# Armoire hinges- 270 degree ??



## daveintexas (Oct 15, 2007)

I am building an armoire similar to this. The upper doors will each have two sets of hinges. I figured on using piano hinges for the inside hinge. But on the outside hinge do I need 270 degree hinges?
And rather then those "no mortise" hinges in the pics, is there a concelled 35mm hinge I can use??
Thanks


----------



## Loren (May 30, 2008)

European 35mm cup hinges are smooth operators but
they stick out like a sore thumb.

You might want to look at barrel hinges like SOSS hinges.
They install into holes or mortises routed into the edge of
the door. You want 360 degree opening hinges I think.


----------



## LeeJ (Jul 4, 2007)

Dave;

I'm sorry I didn't get back to your P.M. on this.

As Loren says Soss hinges are a great solution to this.

I posted a few pictures on a project I used them on. The hinges are a bit larger than you need, but it does show how they work and how open and closed the doors can be.

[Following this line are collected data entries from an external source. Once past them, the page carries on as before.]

-- pv_equiv track=rewrite | github.com/AntonioCampanozzi/MUTEN | df_manipulation.py | reduce_consecutive_duplicates
-- ===== SOURCE A (Python) =====
-- def reduce_consecutive_duplicates(actlst, timelst, reslst):
--     """
--     Riduce le occorrenze consecutive di un elemento in una lista a massimo 2.
--     :param actlst: Lista delle attività da filtrare
--     :param timelst: Lista di timestamp corrispondenti agli elementi
--     :param reslst: Lista delle risorse che svolgono le attività nel trace
--     :return: Lista filtrata e lista di timestamp corrispondenti
--     """
--     result = []
--     timestamps = []
--     resources= []
--     count = 0
--
--     for i in range(len(actlst)):
--         # If the current element is the same as the last one, increment the count
--         if result and actlst[i] == result[-1] and reslst[i] == resources[-1]:
--             count += 1
--         else:
--             count = 1  # Reset the count if the element changes
--
--         # Add the element only if the count is 2 or less
--         if count <= 2:
--             result.append(actlst[i])
--             timestamps.append(timelst[i])
--             resources.append(reslst[i])
--
--     return result, timestamps, resources
-- ===== SOURCE B (Python) =====
-- def reduce_consecutive_duplicates(actlst, timelst, reslst):
--     """Two-stage re-implementation: first split the index range into maximal runs
--     of equal (activity, resource) pairs, then emit the first two indices of each run."""
--     n = len(actlst)
--     # stage 1: maximal runs of equal (activity, resource), as (start, length)
--     runs = []
--     i = 0
--     while i < n:
--         j = i + 1
--         while j < n and (actlst[j], reslst[j]) == (actlst[i], reslst[i]):
--             j += 1
--         runs.append((i, j - i))
--         i = j
--     # stage 2: keep the first two positions of every run
--     keep = [k for start, length in runs for k in range(start, start + min(length, 2))]
--     return ([actlst[k] for k in keep],
--             [timelst[k] for k in keep],
--             [reslst[k] for k in keep])
-- ===== Notes on version B (the rewrite author's own statement) =====
-- stated objective: alternative
-- what changed: Replaces A's one-pass running counter (compared against the last appended activity/resource) by a two-stage decomposition: a first pass materializes the maximal runs of equal (activity,resource) pairs as (start,length) segments, a second pass flattens the first min(length,2) indices of each run and projects the three lists through them.
import Mathlib
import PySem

They should be perfect for your application.




























​
I'm looking through the Blum hinge catalog as we speak.

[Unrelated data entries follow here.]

-- pv_equiv track=rewrite | github.com/cyundeng/hackerrant_python | set/noidea.py | happy_score
-- ===== SOURCE A (Python) =====
-- def happy_score(numbers, a, b):
--     score = 0
--     for i in numbers:
--         if i in a:
--             score += 1
--         elif i in b:
--             score -= 1
--     return score
-- ===== SOURCE B (Python) =====
-- def happy_score(numbers, a, b):
--     cnt = {}
--     for i in numbers:
--         cnt[i] = cnt.get(i, 0) + 1
--     sa = set(a)
--     sb = set(b)
--     score = 0
--     for v, c in cnt.items():
--         if v in sa:
--             score += c
--         elif v in sb:
--             score -= c
--     return score
-- ===== Notes on version B (the rewrite author's own statement) =====
-- stated objective: alternative
-- what changed: B builds a frequency table of numbers and set-indexes a and b once, then makes one weighted pass over the distinct values, instead of A's per-element membership scans of a and b; it trades the per-element scan for a counter build plus a distinct-key pass.
import Mathlib
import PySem

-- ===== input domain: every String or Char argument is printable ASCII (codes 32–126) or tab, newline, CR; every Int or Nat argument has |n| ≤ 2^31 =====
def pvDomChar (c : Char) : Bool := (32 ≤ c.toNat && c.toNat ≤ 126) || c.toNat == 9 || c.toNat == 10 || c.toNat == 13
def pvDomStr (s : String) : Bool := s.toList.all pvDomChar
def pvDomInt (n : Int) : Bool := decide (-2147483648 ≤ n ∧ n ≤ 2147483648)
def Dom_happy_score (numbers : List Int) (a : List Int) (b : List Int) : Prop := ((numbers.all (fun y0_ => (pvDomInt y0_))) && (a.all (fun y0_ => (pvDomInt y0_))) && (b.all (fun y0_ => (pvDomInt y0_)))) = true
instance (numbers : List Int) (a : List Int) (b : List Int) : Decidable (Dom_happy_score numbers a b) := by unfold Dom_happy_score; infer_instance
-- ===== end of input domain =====

-- ===== PORT A =====
-- A: one pass over numbers, per-element linear membership tests in a, then b.
def happy_score (numbers : List Int) (a : List Int) (b : List Int) : Int :=
  numbers.foldl (fun score i =>
    if a.contains i then score + 1
    else if b.contains i then score - 1
    else score) 0

-- ===== PORT B =====
-- B: build a counter dict over numbers and sets of a and b, then one weighted
-- pass over the distinct values (a different traversal of the same score).
def happy_score_alt (numbers : List Int) (a : List Int) (b : List Int) : Int :=
  let cnt := numbers.foldl (fun d i => d.insert i (d.getD i 0 + 1)) PySem.Dict.empty
  let sa := PySem.Set.ofList a
  let sb := PySem.Set.ofList b
  cnt.items.foldl (fun score p =>
    if PySem.Set.contains sa p.1 then score + p.2
    else if PySem.Set.contains sb p.1 then score - p.2
    else score) 0

-- ===== PRECONDITION & SPEC =====
def Spec_happy_score (numbers : List Int) (a : List Int) (b : List Int) (out : Int) : Prop := out = happy_score_alt numbers a b
instance (numbers : List Int) (a : List Int) (b : List Int) (out : Int) : Decidable (Spec_happy_score numbers a b out) := by unfold Spec_happy_score; infer_instance

-- ===== CLAIM (what is proved, stated in full; the proofs are below) =====
def Claim_equal_happy_score : Prop := ∀ (numbers : List Int) (a : List Int) (b : List Int), Dom_happy_score numbers a b → Spec_happy_score numbers a b (happy_score numbers a b)

-- ===== LEMMAS AND PROOFS =====

-- the per-element weight both programs realise
def hsWeight (a b : List Int) (k : Int) : Int :=
  if a.contains k then 1 else if b.contains k then -1 else 0

-- an element of a Nodup list splits off from the sum over the list with it discarded
theorem sum_map_discard (f : Int → Int) (x : Int) (s : List Int) (hs : s.Nodup) :
    ((PySem.Set.discard s x).map f).sum + (if x ∈ s then f x else 0) = (s.map f).sum := by
  induction s with
  | nil => simp [PySem.Set.discard]
  | cons y s ih =>
    rcases List.nodup_cons.mp hs with ⟨hy, hs'⟩
    by_cases hyx : y = x
    · subst hyx
      have h1 : PySem.Set.discard (y :: s) y = s := by
        simp only [PySem.Set.discard, List.filter_cons]
        simp only [beq_self_eq_true, Bool.not_true, Bool.false_eq_true, if_false]
        exact List.filter_eq_self.mpr
          (fun a ha => by have hne : a ≠ y := fun h => hy (h ▸ ha); simp [hne])
      rw [h1]
      simp [hy]
      ring
    · have h1 : PySem.Set.discard (y :: s) x = y :: PySem.Set.discard s x := by
        have hne : (y == x) = false := by simp [hyx]
        simp [PySem.Set.discard, hne]
      rw [h1]
      have hmem : (x ∈ y :: s) ↔ (x ∈ s) := by
        simp [List.mem_cons]; intro h; exact absurd h.symm hyx
      simp only [List.map_cons, List.sum_cons]
      rw [← ih hs']
      by_cases hx : x ∈ s
      · simp [hmem.mpr hx, hx]; ring
      · simp [hx, (hmem.not.mpr hx)]

theorem distinct_weighted_sum (w : Int → Int) (l : List Int) :
    ((PySem.Set.ofList l).map (fun k => w k * (l.count k : Int))).sum = (l.map w).sum := by
  induction l with
  | nil => simp [PySem.Set.ofList]
  | cons x l ih =>
    rw [PySem.Set.ofList_cons]
    simp only [List.map_cons, List.sum_cons]
    have hcongr : (PySem.Set.discard (PySem.Set.ofList l) x).map
        (fun k => w k * ((x :: l).count k : Int))
        = (PySem.Set.discard (PySem.Set.ofList l) x).map (fun k => w k * (l.count k : Int)) := by
      apply List.map_congr_left
      intro k hk
      have hkx : k ≠ x := ((PySem.Set.mem_discard _ _ _).mp hk).2
      simp only [List.count_cons]
      simp
      exact Or.inl (Ne.symm hkx)
    have hd := sum_map_discard (fun k => w k * (l.count k : Int)) x (PySem.Set.ofList l)
      (PySem.Set.nodup_ofList l)
    rw [List.count_cons_self, hcongr, ← ih, ← hd]
    by_cases hx : x ∈ l
    · have hx' : x ∈ PySem.Set.ofList l := by simp [PySem.Set.mem_ofList]; exact hx
      simp [hx']; ring
    · have h0 : l.count x = 0 := List.count_eq_zero.mpr hx
      have hx' : x ∉ PySem.Set.ofList l := by simp [PySem.Set.mem_ofList]; exact hx
      simp [hx', h0]

-- A is the sum of weights over numbers
theorem happy_score_eq_sum (numbers a b : List Int) :
    happy_score numbers a b = (numbers.map (hsWeight a b)).sum := by
  unfold happy_score
  have h : (fun (score i : Int) =>
      if a.contains i then score + 1 else if b.contains i then score - 1 else score)
      = fun score i => score + hsWeight a b i := by
    funext s i; unfold hsWeight; split_ifs <;> ring
  rw [h, PySem.List.foldl_add, zero_add]

-- B is the same sum
theorem happy_score_alt_eq_sum (numbers a b : List Int) :
    happy_score_alt numbers a b = (numbers.map (hsWeight a b)).sum := by
  unfold happy_score_alt
  dsimp only
  rw [PySem.Dict.foldl_insert_getD_add_one_eq_counter, PySem.Dict.items_counter]
  have h : (fun (score : Int) (p : Int × Int) =>
      if PySem.Set.contains (PySem.Set.ofList a) p.1 then score + p.2
      else if PySem.Set.contains (PySem.Set.ofList b) p.1 then score - p.2
      else score)
      = fun score p => score + hsWeight a b p.1 * p.2 := by
    funext s p
    have ha : PySem.Set.contains (PySem.Set.ofList a) p.1 = a.contains p.1 := by
      simp [PySem.Set.contains_eq_listContains]
    have hb : PySem.Set.contains (PySem.Set.ofList b) p.1 = b.contains p.1 := by
      simp [PySem.Set.contains_eq_listContains]
    rw [ha, hb]; unfold hsWeight; split_ifs <;> ring
  rw [h, PySem.List.foldl_add, zero_add, List.map_map]
  exact distinct_weighted_sum (hsWeight a b) numbers

-- ===== VERDICT (by name: the statement is the Claim_ definition above) =====
theorem happy_score_spec : Claim_equal_happy_score := by
  intro numbers a b _
  unfold Spec_happy_score
  rw [happy_score_eq_sum, happy_score_alt_eq_sum]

My concern with this is I generally have to buy these in boxes of fifty hinges and fifty base plates.

It may be possible to cross reference them to another brand.

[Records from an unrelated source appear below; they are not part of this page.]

-- pv_equiv track=rewrite | github.com/epilectrik/voynich | phases/MATERIAL_REGIME_MAPPING/scripts/folio_level_differentiation.py | get_compatible
-- ===== SOURCE A (Python) =====
-- from collections import defaultdict, Counter
--
-- def get_compatible(records, a_profiles, b_tokens):
--     compat = Counter()
--     for rid in records:
--         if rid in a_profiles:
--             p = a_profiles[rid]
--             for bt in b_tokens:
--                 if bt['middle'] in p['middles'] and bt['prefix'] in p['prefixes'] and bt['suffix'] in p['suffixes']:
--                     if bt['middle']:
--                         compat[bt['middle']] += 1
--     return compat
-- ===== SOURCE B (Python) =====
-- from collections import Counter
--
-- def get_compatible(records, a_profiles, b_tokens):
--     # Memoize each record-id's list of compatible middles so a repeated rid
--     # never rescans b_tokens; count all hits once at the end.
--     cache = {}
--     hits = []
--     for rid in records:
--         if rid in a_profiles:
--             if rid not in cache:
--                 p = a_profiles[rid]
--                 cache[rid] = [bt['middle'] for bt in b_tokens
--                               if bt['middle'] and bt['middle'] in p['middles']
--                               and bt['prefix'] in p['prefixes']
--                               and bt['suffix'] in p['suffixes']]
--             hits.extend(cache[rid])
--     return Counter(hits)
-- ===== Notes on version B (the rewrite author's own statement) =====
-- stated objective: alternative
-- what changed: B replaces A's per-record rescan of b_tokens with a memo table keyed by record id (each profile's compatible-middle list is computed once) and builds the Counter in one pass over the collected hits instead of incrementing inside the nested loops.
import Mathlib
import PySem

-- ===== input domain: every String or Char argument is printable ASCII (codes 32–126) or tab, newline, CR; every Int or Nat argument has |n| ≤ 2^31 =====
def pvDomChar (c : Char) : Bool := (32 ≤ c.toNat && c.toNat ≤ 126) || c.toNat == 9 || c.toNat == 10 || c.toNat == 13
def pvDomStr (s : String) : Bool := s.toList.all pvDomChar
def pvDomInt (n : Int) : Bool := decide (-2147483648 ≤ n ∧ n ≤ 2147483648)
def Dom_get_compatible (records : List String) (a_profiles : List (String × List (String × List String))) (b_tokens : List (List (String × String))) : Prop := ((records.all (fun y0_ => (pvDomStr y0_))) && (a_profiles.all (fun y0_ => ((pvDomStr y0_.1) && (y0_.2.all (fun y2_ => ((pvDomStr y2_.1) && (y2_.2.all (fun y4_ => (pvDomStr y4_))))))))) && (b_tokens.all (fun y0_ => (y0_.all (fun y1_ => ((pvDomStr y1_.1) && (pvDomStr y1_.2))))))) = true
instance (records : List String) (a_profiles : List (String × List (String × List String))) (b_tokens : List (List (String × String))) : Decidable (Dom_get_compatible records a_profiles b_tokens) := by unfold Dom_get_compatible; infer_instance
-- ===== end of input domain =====

-- B replaces A's rescan of b_tokens for every record by a per-record-id memo table and a
-- single final Counter over the collected hits (objective: alternative; faster only when
-- record ids repeat).

-- ===== PORT A =====
-- literal transliteration of Source A: outer loop over records, inner loop over b_tokens,
-- incrementing a Counter in place (key accesses are exact under Pre_, which guarantees them).
def get_compatible (records : List String) (a_profiles : List (String × List (String × List String))) (b_tokens : List (List (String × String))) : List (String × Int) :=
  (records.foldl (fun compat rid =>
      match (PySem.Dict.mk a_profiles).get? rid with
      | none => compat
      | some p =>
        b_tokens.foldl (fun compat bt =>
            let btd := PySem.Dict.mk bt
            let pd := PySem.Dict.mk p
            if (pd.getD "middles" []).contains (btd.getD "middle" "")
                && (pd.getD "prefixes" []).contains (btd.getD "prefix" "")
                && (pd.getD "suffixes" []).contains (btd.getD "suffix" "") then
              if btd.getD "middle" "" ≠ "" then
                compat.modify (btd.getD "middle" "") 0 (· + 1)
              else compat
            else compat) compat)
    PySem.Dict.empty).items

-- ===== PORT B =====
-- the list comprehension of Source B: the middles of the tokens of b_tokens compatible with profile p
def pvHitlist (b_tokens : List (List (String × String))) (p : List (String × List String)) : List String :=
  b_tokens.filterMap (fun bt =>
    let btd := PySem.Dict.mk bt
    let pd := PySem.Dict.mk p
    let m := btd.getD "middle" ""
    if m ≠ "" && (pd.getD "middles" []).contains m
         && (pd.getD "prefixes" []).contains (btd.getD "prefix" "")
         && (pd.getD "suffixes" []).contains (btd.getD "suffix" "") then some m else none)

def get_compatible_alt (records : List String) (a_profiles : List (String × List (String × List String))) (b_tokens : List (List (String × String))) : List (String × Int) :=
  (PySem.Dict.counter
    (records.foldl (fun (st : PySem.Dict String (List String) × List String) rid =>
        match (PySem.Dict.mk a_profiles).get? rid with
        | none => st
        | some p =>
          match st.1.get? rid with
          | some l => (st.1, st.2 ++ l)
          | none =>
            let l := pvHitlist b_tokens p
            (st.1.insert rid l, st.2 ++ l))
      (PySem.Dict.empty, [])).2).items

-- ===== PRECONDITION & SPEC =====
-- Pre_ admits exactly the inputs on which A raises no KeyError: for every record id found in
-- a_profiles and every token, the keys A's condition actually evaluates (left to right, with
-- Python's 'and' short-circuit) are present in the token/profile dicts.
def Pre_get_compatible (records : List String) (a_profiles : List (String × List (String × List String))) (b_tokens : List (List (String × String))) : Prop :=
  ∀ rid ∈ records, ∀ p, (PySem.Dict.mk a_profiles).get? rid = some p →
    ∀ bt ∈ b_tokens,
      "middle" ∈ bt.map Prod.fst ∧ "middles" ∈ p.map Prod.fst ∧
      (((PySem.Dict.mk p).getD "middles" []).contains ((PySem.Dict.mk bt).getD "middle" "") = true →
        "prefix" ∈ bt.map Prod.fst ∧ "prefixes" ∈ p.map Prod.fst ∧
        (((PySem.Dict.mk p).getD "prefixes" []).contains ((PySem.Dict.mk bt).getD "prefix" "") = true →
          "suffix" ∈ bt.map Prod.fst ∧ "suffixes" ∈ p.map Prod.fst))
instance (records : List String) (a_profiles : List (String × List (String × List String))) (b_tokens : List (List (String × String))) : Decidable (Pre_get_compatible records a_profiles b_tokens) := by unfold Pre_get_compatible; infer_instance

def pvWitness_get_compatible : List String × (List (String × List (String × List String))) × (List (List (String × String))) :=
  (["r"], [("r", [("middles", ["m"]), ("prefixes", ["p"]), ("suffixes", ["s"])])],
   [[("middle", "m"), ("prefix", "p"), ("suffix", "s")]])

def Spec_get_compatible (records : List String) (a_profiles : List (String × List (String × List String))) (b_tokens : List (List (String × String))) (out : List (String × Int)) : Prop := out = get_compatible_alt records a_profiles b_tokens
instance (records : List String) (a_profiles : List (String × List (String × List String))) (b_tokens : List (List (String × String))) (out : List (String × Int)) : Decidable (Spec_get_compatible records a_profiles b_tokens out) := by unfold Spec_get_compatible; infer_instance

-- ===== CLAIM (what is proved, stated in full; the proofs are below) =====
def Claim_equal_get_compatible : Prop := ∀ (records : List String) (a_profiles : List (String × List (String × List String))) (b_tokens : List (List (String × String))), Dom_get_compatible records a_profiles b_tokens → Pre_get_compatible records a_profiles b_tokens → Spec_get_compatible records a_profiles b_tokens (get_compatible records a_profiles b_tokens)

-- ===== LEMMAS AND PROOFS =====

-- the contribution of one record id (what B caches for rid)
def pvChunk (a_profiles : List (String × List (String × List String))) (b_tokens : List (List (String × String))) (rid : String) : List String :=
  match (PySem.Dict.mk a_profiles).get? rid with
  | some p => pvHitlist b_tokens p
  | none => []

-- A's inner token loop performs exactly one increment per element of pvHitlist, in order
theorem pv_inner_eq (b_tokens : List (List (String × String))) (p : List (String × List String)) (c : PySem.Dict String Int) :
    b_tokens.foldl (fun compat bt =>
        let btd := PySem.Dict.mk bt
        let pd := PySem.Dict.mk p
        if (pd.getD "middles" []).contains (btd.getD "middle" "")
            && (pd.getD "prefixes" []).contains (btd.getD "prefix" "")
            && (pd.getD "suffixes" []).contains (btd.getD "suffix" "") then
          if btd.getD "middle" "" ≠ "" then
            compat.modify (btd.getD "middle" "") 0 (· + 1)
          else compat
        else compat) c
      = (pvHitlist b_tokens p).foldl (fun d x => d.modify x 0 (· + 1)) c := by
  induction b_tokens generalizing c with
  | nil => rfl
  | cons bt rest ih =>
    simp only [List.foldl_cons]
    by_cases hm : (PySem.Dict.mk bt).getD "middle" "" = "" <;>
    by_cases h1 : (PySem.Dict.mk bt).getD "middle" "" ∈ (PySem.Dict.mk p).getD "middles" [] <;>
    by_cases h2 : (PySem.Dict.mk bt).getD "prefix" "" ∈ (PySem.Dict.mk p).getD "prefixes" [] <;>
    by_cases h3 : (PySem.Dict.mk bt).getD "suffix" "" ∈ (PySem.Dict.mk p).getD "suffixes" [] <;>
      (try simp [pvHitlist] at ih) <;>
      (try simp [pvHitlist, hm, h1, h2, h3]) <;>
      exact ih _

-- A's outer loop equals a fold of increments over the concatenated per-record chunks
theorem pvA_fold (a_profiles : List (String × List (String × List String))) (b_tokens : List (List (String × String))) (records : List String) (c : PySem.Dict String Int) :
    records.foldl (fun compat rid =>
      match (PySem.Dict.mk a_profiles).get? rid with
      | none => compat
      | some p =>
        b_tokens.foldl (fun compat bt =>
            let btd := PySem.Dict.mk bt
            let pd := PySem.Dict.mk p
            if (pd.getD "middles" []).contains (btd.getD "middle" "")
                && (pd.getD "prefixes" []).contains (btd.getD "prefix" "")
                && (pd.getD "suffixes" []).contains (btd.getD "suffix" "") then
              if btd.getD "middle" "" ≠ "" then
                compat.modify (btd.getD "middle" "") 0 (· + 1)
              else compat
            else compat) compat) c
    = (records.flatMap (pvChunk a_profiles b_tokens)).foldl (fun d x => d.modify x 0 (· + 1)) c := by
  induction records generalizing c with
  | nil => rfl
  | cons r rest ih =>
    simp only [List.foldl_cons, List.flatMap_cons, List.foldl_append]
    cases hr : (PySem.Dict.mk a_profiles).get? r with
    | none => simp only [pvChunk, hr]; exact ih c
    | some p =>
      simp only [pvChunk, hr]
      rw [pv_inner_eq]
      exact ih _

theorem pvA_eq (records : List String) (a_profiles : List (String × List (String × List String))) (b_tokens : List (List (String × String))) :
    get_compatible records a_profiles b_tokens
      = (PySem.Dict.counter (records.flatMap (pvChunk a_profiles b_tokens))).items := by
  unfold get_compatible
  rw [pvA_fold, PySem.Dict.counter_eq_foldl]

-- B's cache invariant: every cached list is that record id's chunk; hence B's hits list
-- is exactly the concatenated chunks
theorem pvB_fold (a_profiles : List (String × List (String × List String))) (b_tokens : List (List (String × String))) (records : List String) (cache : PySem.Dict String (List String)) (hits : List String)
    (hc : ∀ rid l, cache.get? rid = some l → l = pvChunk a_profiles b_tokens rid) :
    (records.foldl (fun (st : PySem.Dict String (List String) × List String) rid =>
        match (PySem.Dict.mk a_profiles).get? rid with
        | none => st
        | some p =>
          match st.1.get? rid with
          | some l => (st.1, st.2 ++ l)
          | none =>
            let l := pvHitlist b_tokens p
            (st.1.insert rid l, st.2 ++ l)) (cache, hits)).2
      = hits ++ records.flatMap (pvChunk a_profiles b_tokens) := by
  induction records generalizing cache hits with
  | nil => simp
  | cons r rest ih =>
    simp only [List.foldl_cons, List.flatMap_cons]
    cases hr : (PySem.Dict.mk a_profiles).get? r with
    | none => simp only [pvChunk, hr]; rw [ih cache hits hc]; simp
    | some p =>
      cases hcr : cache.get? r with
      | some l =>
        simp only []
        rw [ih cache (hits ++ l) hc]
        have : l = pvChunk a_profiles b_tokens r := hc r l hcr
        simp [this, List.append_assoc]
      | none =>
        simp only []
        rw [ih (cache.insert r (pvHitlist b_tokens p)) (hits ++ pvHitlist b_tokens p) ?_]
        · have : pvChunk a_profiles b_tokens r = pvHitlist b_tokens p := by
            simp [pvChunk, hr]
          simp [this, List.append_assoc]
        · intro rid l hget
          rw [PySem.Dict.get?_insert] at hget
          by_cases hrid : rid = r
          · simp [hrid] at hget
            simp [← hget, pvChunk, hrid, hr]
          · simp [hrid] at hget
            exact hc rid l hget

theorem pvB_hits (records : List String) (a_profiles : List (String × List (String × List String))) (b_tokens : List (List (String × String))) :
    get_compatible_alt records a_profiles b_tokens
      = (PySem.Dict.counter (records.flatMap (pvChunk a_profiles b_tokens))).items := by
  unfold get_compatible_alt
  rw [pvB_fold a_profiles b_tokens records PySem.Dict.empty []
      (by intro rid l h; simp [PySem.Dict.get?_empty] at h)]
  simp

-- ===== VERDICT (by name: the statement is the Claim_ definition above) =====
theorem get_compatible_spec : Claim_equal_get_compatible := by
  intro records a_profiles b_tokens _ _
  unfold Spec_get_compatible
  rw [pvA_eq, pvB_hits]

If I do find something, I'll get back to you.

Lee


----------



## Newton (Jun 29, 2008)

Dave,
As previously stated the 35mm 270 degree hinge is the size of a lunchbox! The Soss hinge will be a good choice. Be careful that you use the largest hinge you can (they are selected by the thickness of the material). Use at least 3 per door to help keep the door straight and DO A MOCK-UP for the machining. Most of the Soss hinges have no adjustment and the placement of the hinge from the face is critical for it's operation. Instead of the piano hinge why not use Soss everywhere since you will already be set up for it?
Good luck and remember plan twice, avoid frustration. I just made that up!


----------



## daveintexas (Oct 15, 2007)

Thanks to all for the help. I looked at the SOSS web site, but they indicate their hinges only open to 180 degrees. I dont think that will work with the double doors and allow them to swing back to the sides.

Thanks
Dave


----------